Operações com números naturais

Brechó escolar


Objetivo 
Desenvolver estratégias de cálculo.

Conteúdos 
Adição e subtração. 
Anos

1º e 2º.

Tempo estimado 
Dez aulas.

Material necessário 
Objetos usados, como brinquedos, gibis, cédulas que imitem as verdadeiras, papel, canetas, lápis e etiquetas.

Desenvolvimento
1ª ETAPA 
Explique para a turma o que é um brechó - uma loja que vende objetos usados.

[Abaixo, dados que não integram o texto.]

-- pv_equiv track=rewrite | github.com/matthewsilva/Simple-Python-Programs | Bioinformatics Gene Comparator/MatthewSilvaCSC110_Assignment_11_Bioinformatics.py | optimalScores
-- ===== SOURCE A (Python) =====
-- def optimalScores(scores, alignments):
--     optScores = []  # Initializes the new lists of optimal scores and alignments
--     optAligns = []
--     maxVal = scores[0]
--     for i in range(len(scores)):    # Find the maximum score
--         if scores[i] > maxVal:
--             maxVal = scores[i]
--     for i in range(len(scores)):
--         if scores[i] == maxVal: # If a score is the maximum...
--             optScores.append(scores[i]) # Add the score to an array...
--             optAligns.append(alignments[i]) # And add the alignment to an array
--     return optScores, optAligns
-- ===== SOURCE B (Python) =====
-- def optimalScores(scores, alignments):
--     maxVal = scores[0]
--     optScores = []
--     optAligns = []
--     for i in range(len(scores)):
--         s = scores[i]
--         if s > maxVal:
--             maxVal = s
--             optScores = [s]
--             optAligns = [alignments[i]]
--         elif s == maxVal:
--             optScores.append(s)
--             optAligns.append(alignments[i])
--     return optScores, optAligns
-- ===== Notes on version B (the rewrite author's own statement) =====
-- stated objective: alternative
-- what changed: Fused A's two scans (max-finding pass then collection pass) into one pass that keeps a running maximum and resets/extends the tied-score and alignment accumulators on the fly.
import Mathlib
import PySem

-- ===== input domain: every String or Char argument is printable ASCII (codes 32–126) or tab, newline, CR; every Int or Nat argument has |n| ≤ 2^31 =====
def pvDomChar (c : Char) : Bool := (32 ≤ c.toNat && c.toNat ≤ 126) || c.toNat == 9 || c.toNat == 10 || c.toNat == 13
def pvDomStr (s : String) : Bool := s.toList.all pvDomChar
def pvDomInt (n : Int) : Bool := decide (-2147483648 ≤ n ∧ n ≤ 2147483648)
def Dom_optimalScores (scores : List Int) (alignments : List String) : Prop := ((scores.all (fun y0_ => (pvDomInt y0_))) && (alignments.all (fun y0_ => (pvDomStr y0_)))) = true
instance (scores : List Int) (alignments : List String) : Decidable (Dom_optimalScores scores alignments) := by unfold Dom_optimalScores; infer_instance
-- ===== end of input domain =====

-- B fuses A's two scans (find max, then collect ties) into one pass with a running max that
-- resets the accumulators; same return value everywhere A returns (objective: alternative).

-- ===== PORT A =====
-- A: maxVal = scores[0]; first loop over range(len(scores)) finds the max;
-- second loop collects scores[i] == maxVal together with alignments[i].
def optimalScores (scores : List Int) (alignments : List String) : List Int × List String :=
  let maxVal :=
    (List.range scores.length).foldl
      (fun m i => if scores.getD i 0 > m then scores.getD i 0 else m)
      (scores.getD 0 0)
  (List.range scores.length).foldl
    (fun acc i =>
      if scores.getD i 0 = maxVal then
        (acc.1 ++ [scores.getD i 0], acc.2 ++ [alignments.getD i ""])
      else acc)
    ([], [])

-- ===== PORT B =====
-- B's single loop: running max m, accumulators os/oa; '>' resets, '==' appends.
-- alignments[i] is read through the parallel tail (headD) — same value as alignments.getD i.
def optimalScoresAltLoop (m : Int) (os : List Int) (oa : List String) :
    List Int → List String → List Int × List String
  | [], _ => (os, oa)
  | x :: xs, a =>
    if x > m then optimalScoresAltLoop x [x] [a.headD ""] xs a.tail
    else if x = m then optimalScoresAltLoop m (os ++ [x]) (oa ++ [a.headD ""]) xs a.tail
    else optimalScoresAltLoop m os oa xs a.tail

def optimalScores_alt (scores : List Int) (alignments : List String) : List Int × List String :=
  match scores with
  | [] => ([], [])   -- Python B raises IndexError here (outside Pre_)
  | s0 :: _ => optimalScoresAltLoop s0 [] [] scores alignments

-- ===== PRECONDITION & SPEC =====
-- Pre_ excludes exactly the inputs where Python A raises IndexError: empty scores, and
-- inputs where some index holding the maximal score is out of range for alignments.
def Pre_optimalScores (scores : List Int) (alignments : List String) : Prop :=
  scores ≠ [] ∧
  ∀ i < scores.length, alignments.length ≤ i →
    ∃ j < scores.length, scores.getD i 0 < scores.getD j 0
instance (scores : List Int) (alignments : List String) : Decidable (Pre_optimalScores scores alignments) := by
  unfold Pre_optimalScores; infer_instance
def pvWitness_optimalScores : List Int × List String := ([1, 3, 3], ["a", "b", "c"])
def Spec_optimalScores (scores : List Int) (alignments : List String) (out : List Int × List String) : Prop := out = optimalScores_alt scores alignments
instance (scores : List Int) (alignments : List String) (out : List Int × List String) : Decidable (Spec_optimalScores scores alignments out) := by unfold Spec_optimalScores; infer_instance

-- ===== CLAIM (what is proved, stated in full; the proofs are below) =====
def Claim_equal_optimalScores : Prop := ∀ (scores : List Int) (alignments : List String), Dom_optimalScores scores alignments → Pre_optimalScores scores alignments → Spec_optimalScores scores alignments (optimalScores scores alignments)

-- ===== LEMMAS AND PROOFS =====

-- running max over a list
def pvMaxf (m : Int) (l : List Int) : Int :=
  l.foldl (fun m x => if x > m then x else m) m

-- reference: ties of M in l, with parallel alignments read through headD/tail
def pvFilt (M : Int) : List Int → List String → List Int × List String
  | [], _ => ([], [])
  | x :: xs, a =>
    if x = M then
      ((x :: (pvFilt M xs a.tail).1), (a.headD "" :: (pvFilt M xs a.tail).2))
    else pvFilt M xs a.tail

theorem pvGetD_succ_tail {α : Type} (a : List α) (i : Nat) (d : α) :
    a.getD (i + 1) d = a.tail.getD i d := by
  cases a <;> simp [List.getD]

-- A's first loop is pvMaxf
theorem pvMaxLoop_eq (l : List Int) (c : Int) :
    (List.range l.length).foldl (fun m i => if l.getD i 0 > m then l.getD i 0 else m) c
      = pvMaxf c l := by
  induction l generalizing c with
  | nil => simp [pvMaxf]
  | cons x xs ih =>
    simp only [List.length_cons, List.range_succ_eq_map, List.foldl_cons, List.foldl_map,
      List.getD_cons_zero, List.getD_cons_succ, pvMaxf, List.foldl_cons]
    exact ih _

-- A's second loop equals the reference with accumulated prefix
theorem pvCollect_eq (M : Int) (l : List Int) (a : List String) (acc : List Int × List String) :
    (List.range l.length).foldl
        (fun acc i => if l.getD i 0 = M then (acc.1 ++ [l.getD i 0], acc.2 ++ [a.getD i ""]) else acc)
        acc
      = (acc.1 ++ (pvFilt M l a).1, acc.2 ++ (pvFilt M l a).2) := by
  induction l generalizing a acc with
  | nil => simp [pvFilt]
  | cons x xs ih =>
    simp only [List.length_cons, List.range_succ_eq_map, List.foldl_cons, List.foldl_map,
      List.getD_cons_zero, List.getD_cons_succ, pvFilt]
    have hg : ∀ i : Nat, a.getD (i + 1) "" = a.tail.getD i "" := fun i => pvGetD_succ_tail a i ""
    by_cases hx : x = M
    · simp only [if_pos hx]
      rw [show (fun (acc : List Int × List String) (i : Nat) =>
            if xs.getD i 0 = M then (acc.1 ++ [xs.getD i 0], acc.2 ++ [a.getD (i+1) ""]) else acc)
          = (fun acc i =>
            if xs.getD i 0 = M then (acc.1 ++ [xs.getD i 0], acc.2 ++ [a.tail.getD i ""]) else acc)
          from funext fun acc => funext fun i => by rw [hg i]]
      rw [ih a.tail]
      cases a <;> simp [hx]
    · simp only [if_neg hx]
      rw [show (fun (acc : List Int × List String) (i : Nat) =>
            if xs.getD i 0 = M then (acc.1 ++ [xs.getD i 0], acc.2 ++ [a.getD (i+1) ""]) else acc)
          = (fun acc i =>
            if xs.getD i 0 = M then (acc.1 ++ [xs.getD i 0], acc.2 ++ [a.tail.getD i ""]) else acc)
          from funext fun acc => funext fun i => by rw [hg i]]
      rw [ih a.tail]

theorem pvMaxf_le (m : Int) (l : List Int) : m ≤ pvMaxf m l := by
  induction l generalizing m with
  | nil => simp [pvMaxf]
  | cons x xs ih =>
    simp only [pvMaxf, List.foldl_cons]
    by_cases h : x > m
    · simp only [if_pos h]
      exact le_trans (le_of_lt h) (ih x)
    · simp only [if_neg h]
      exact ih m

-- B's loop characterized by the reference
theorem pvAltLoop_char (l : List Int) :
    ∀ (a : List String) (m : Int) (os : List Int) (oa : List String),
    optimalScoresAltLoop m os oa l a =
      if pvMaxf m l = m
      then (os ++ (pvFilt m l a).1, oa ++ (pvFilt m l a).2)
      else pvFilt (pvMaxf m l) l a := by
  induction l with
  | nil => intro a m os oa; simp [optimalScoresAltLoop, pvMaxf, pvFilt]
  | cons x xs ih =>
    intro a m os oa
    have hstep : pvMaxf m (x :: xs) = pvMaxf (if x > m then x else m) xs := by
      simp [pvMaxf]
    by_cases h1 : x > m
    · -- reset branch
      have hM : pvMaxf m (x :: xs) = pvMaxf x xs := by rw [hstep, if_pos h1]
      have hne : pvMaxf m (x :: xs) ≠ m := by
        rw [hM]; intro h
        exact absurd (h ▸ pvMaxf_le x xs) (not_le.mpr h1)
      rw [show optimalScoresAltLoop m os oa (x :: xs) a
            = optimalScoresAltLoop x [x] [a.headD ""] xs a.tail from by
          simp [optimalScoresAltLoop, h1]]
      rw [ih a.tail x [x] [a.headD ""], if_neg hne, hM]
      by_cases h2 : pvMaxf x xs = x
      · rw [if_pos h2, h2]
        simp [pvFilt]
      · rw [if_neg h2]
        have hxne : x ≠ pvMaxf x xs := fun h => h2 h.symm
        simp [pvFilt, hxne]
    · by_cases h2 : x = m
      · -- append branch
        have hM : pvMaxf m (x :: xs) = pvMaxf m xs := by rw [hstep, if_neg h1]
        rw [show optimalScoresAltLoop m os oa (x :: xs) a
              = optimalScoresAltLoop m (os ++ [x]) (oa ++ [a.headD ""]) xs a.tail from by
            simp [optimalScoresAltLoop, h2]]
        rw [ih a.tail m (os ++ [x]) (oa ++ [a.headD ""]), hM]
        by_cases h3 : pvMaxf m xs = m
        · rw [if_pos h3, if_pos h3]
          simp [pvFilt, h2]
        · rw [if_neg h3, if_neg h3]
          have hxne : x ≠ pvMaxf m xs := by
            rw [h2]; intro h; exact h3 h.symm
          simp [pvFilt, hxne]
      · -- skip branch
        have hM : pvMaxf m (x :: xs) = pvMaxf m xs := by rw [hstep, if_neg h1]
        rw [show optimalScoresAltLoop m os oa (x :: xs) a
              = optimalScoresAltLoop m os oa xs a.tail from by
            simp [optimalScoresAltLoop, h1, h2]]
        rw [ih a.tail m os oa, hM]
        have hxlt : x < pvMaxf m xs :=
          lt_of_lt_of_le (lt_of_le_of_ne (not_lt.mp h1) h2) (pvMaxf_le m xs)
        by_cases h3 : pvMaxf m xs = m
        · rw [if_pos h3, if_pos h3]
          simp [pvFilt, h2]
        · rw [if_neg h3, if_neg h3]
          have hxne : x ≠ pvMaxf m xs := ne_of_lt hxlt
          simp [pvFilt, hxne]

-- ===== VERDICT (by name: the statement is the Claim_ definition above) =====
theorem optimalScores_spec : Claim_equal_optimalScores := by
  intro scores alignments _ hpre
  unfold Spec_optimalScores
  obtain ⟨hne, -⟩ := hpre
  cases scores with
  | nil => exact absurd rfl hne
  | cons s0 rest =>
    have hB : optimalScores_alt (s0 :: rest) alignments
        = optimalScoresAltLoop s0 [] [] (s0 :: rest) alignments := rfl
    unfold optimalScores
    rw [pvMaxLoop_eq, pvCollect_eq, hB, pvAltLoop_char]
    simp only [List.getD_cons_zero]
    rw [show pvMaxf s0 (s0 :: rest) = pvMaxf s0 rest from by simp [pvMaxf]]
    split_ifs with h
    · simp [h]
    · simp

Peça que os alunos levem dois itens para a escola. Antes, informe aos pais que os produtos não serão devolvidos.

2ª ETAPA Oriente-os a separar tudo em grupos: brinquedos, gibis etc. Defina valores que favoreçam boas problematizações, escreva-os nas etiquetas e peça que coloquem nas peças. Entregue folhas e lápis para que façam anotações, caso precisem.

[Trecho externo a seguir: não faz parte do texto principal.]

-- pv_equiv track=rewrite | github.com/wyk18703232953/myResearch | codeComplex/data/filteredData/python/np/python_np_0410.py | build_A
-- ===== SOURCE A (Python) =====
-- def build_A(N, M):
--     A = []
--     for i in range(N):
--         row = []
--         for j in range(M):
--             val = (i + 1) * (j + 2)
--             row.append(val)
--         A.append(row)
--     return A
-- ===== SOURCE B (Python) =====
-- def build_A(N, M):
--     # DP by repeated addition: row_{i+1} = row_i + base elementwise, no multiplication.
--     if N <= 0:
--         return []
--     base = list(range(2, M + 2))
--     A = []
--     row = base
--     for _ in range(N):
--         A.append(row)
--         row = [x + b for x, b in zip(row, base)]
--     return A
-- ===== Notes on version B (the rewrite author's own statement) =====
-- stated objective: alternative
-- what changed: B replaces the per-cell multiplication (i+1)*(j+2) by a DP: it builds the base row [2..M+1] once and derives each next row from the previous one by elementwise addition of the base row, so the inner computation is additive recurrence instead of recomputing products.
import Mathlib
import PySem

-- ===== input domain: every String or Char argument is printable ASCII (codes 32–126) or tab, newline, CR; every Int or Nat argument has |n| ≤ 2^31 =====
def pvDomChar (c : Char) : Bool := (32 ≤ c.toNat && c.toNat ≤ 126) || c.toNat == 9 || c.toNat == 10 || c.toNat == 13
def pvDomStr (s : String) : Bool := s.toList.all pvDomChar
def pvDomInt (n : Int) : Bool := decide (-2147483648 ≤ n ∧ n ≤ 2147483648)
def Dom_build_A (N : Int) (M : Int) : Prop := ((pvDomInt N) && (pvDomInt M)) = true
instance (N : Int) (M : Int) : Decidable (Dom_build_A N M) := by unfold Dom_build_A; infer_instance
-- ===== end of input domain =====

-- B derives each row from the previous one by elementwise addition of the base row (a DP), instead of a per-cell multiplication; same cost, different algorithm.
-- ===== PORT A =====
-- append-accumulate loops are transliterated as cons-accumulate + final reverse (same traversal, linear)
def build_A (N : Int) (M : Int) : List (List Int) :=
  ((PySem.List.pyRange 0 N 1).foldl (fun A i =>
    ((PySem.List.pyRange 0 M 1).foldl (fun row j => (i + 1) * (j + 2) :: row) []).reverse :: A) []).reverse

-- ===== PORT B =====
def build_A_alt (N : Int) (M : Int) : List (List Int) :=
  if N ≤ 0 then []
  else
  let base := PySem.List.pyRange 2 (M + 2) 1
  (((PySem.List.pyRange 0 N 1).foldl
      (fun (p : List (List Int) × List Int) _ => (p.2 :: p.1, List.zipWith (· + ·) p.2 base))
      ([], base)).1).reverse

-- ===== PRECONDITION & SPEC =====
def Spec_build_A (N : Int) (M : Int) (out : List (List Int)) : Prop := out = build_A_alt N M
instance (N : Int) (M : Int) (out : List (List Int)) : Decidable (Spec_build_A N M out) := by unfold Spec_build_A; infer_instance

-- ===== CLAIM =====
def Claim_equal_build_A : Prop := ∀ (N : Int) (M : Int), Dom_build_A N M → Spec_build_A N M (build_A N M)

-- ===== LEMMAS AND PROOFS =====
theorem foldl_cons_eq_reverse_map {α β : Type} (f : α → β) (l : List α) (init : List β) :
    l.foldl (fun acc x => f x :: acc) init = (l.map f).reverse ++ init := by
  induction l generalizing init with
  | nil => simp
  | cons x xs ih => simp [List.foldl, ih]

theorem zipWith_add_map_self (base : List Int) (c : Int) :
    List.zipWith (· + ·) (base.map (fun b => c * b)) base = base.map (fun b => (c + 1) * b) := by
  induction base with
  | nil => rfl
  | cons b bs ih => simp [ih]; ring

theorem dp_fold_eq (base : List Int) (l : List Int) (acc : List (List Int)) (c : Int) :
    ((l.foldl
        (fun (p : List (List Int) × List Int) _ => (p.2 :: p.1, List.zipWith (· + ·) p.2 base))
        (acc, base.map (fun b => c * b))).1).reverse
      = acc.reverse ++ (List.range l.length).map (fun (k : Nat) => base.map (fun b => (c + (k : Int)) * b)) := by
  induction l generalizing acc c with
  | nil => simp
  | cons x xs ih =>
      rw [List.foldl_cons, zipWith_add_map_self, ih, List.length_cons,
        List.range_succ_eq_map, List.map_cons, List.map_map,
        List.reverse_cons, List.append_assoc, List.singleton_append]
      congr 1
      congr 1
      · simp
      · congr 1; funext k; simp only [Function.comp_apply]; congr 1; funext b
        push_cast; ring

-- ===== VERDICT =====
theorem build_A_spec : Claim_equal_build_A := by
  intro N M _
  unfold Spec_build_A build_A
  by_cases hN : N ≤ 0
  · have hr : PySem.List.pyRange 0 N 1 = [] := by
      rw [PySem.List.pyRange_one]; simp; omega
    simp [build_A_alt, hN, hr]
  have halt : build_A_alt N M
      = (((PySem.List.pyRange 0 N 1).foldl
          (fun (p : List (List Int) × List Int) _ =>
            (p.2 :: p.1, List.zipWith (· + ·) p.2 (PySem.List.pyRange 2 (M + 2) 1)))
          ([], (PySem.List.pyRange 2 (M + 2) 1).map (fun b => (1:Int) * b))).1).reverse := by
    simp [build_A_alt, hN]
  rw [foldl_cons_eq_reverse_map, halt, dp_fold_eq]
  have h2 : ((M:Int) + 2 - 2) = M - 0 := by ring
  rw [PySem.List.pyRange_one 0 N, PySem.List.pyRange_one 0 M, PySem.List.pyRange_one 2 (M + 2), h2]
  simp only [List.append_nil, List.reverse_reverse, List.reverse_nil, List.nil_append,
    List.length_map, List.length_range, List.map_map]
  congr 1
  funext k
  simp only [Function.comp_apply]
  rw [foldl_cons_eq_reverse_map]
  simp only [List.append_nil, List.reverse_reverse, List.map_map]
  congr 1
  funext j
  simp only [Function.comp_apply]
  ring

3ª ETAPA Divida os pequenos em vendedores - que receberão notas de 2 e 1 real (para o troco) - e compradores, todos com o mesmo valor em cédulas de 5, 10 e 20.

4ª ETAPA 
Inaugure o brechó. Observe e anote as estratégias criadas por todos. No fim, recolha as folhas com as anotações feitas pela garotada.

5ª ETAPA Analise os registros das crianças e suas anotações. Nas aulas seguintes, sem as cédulas, discuta as situações que surgiram no brechó - uma a cada aula - e sugira outras.

Avaliação Sem as cédulas, proponha situações hipotéticas com 20 reais. A turma deve apresentar diferentes combinações de objetos e calcular quanto resta em cada uma.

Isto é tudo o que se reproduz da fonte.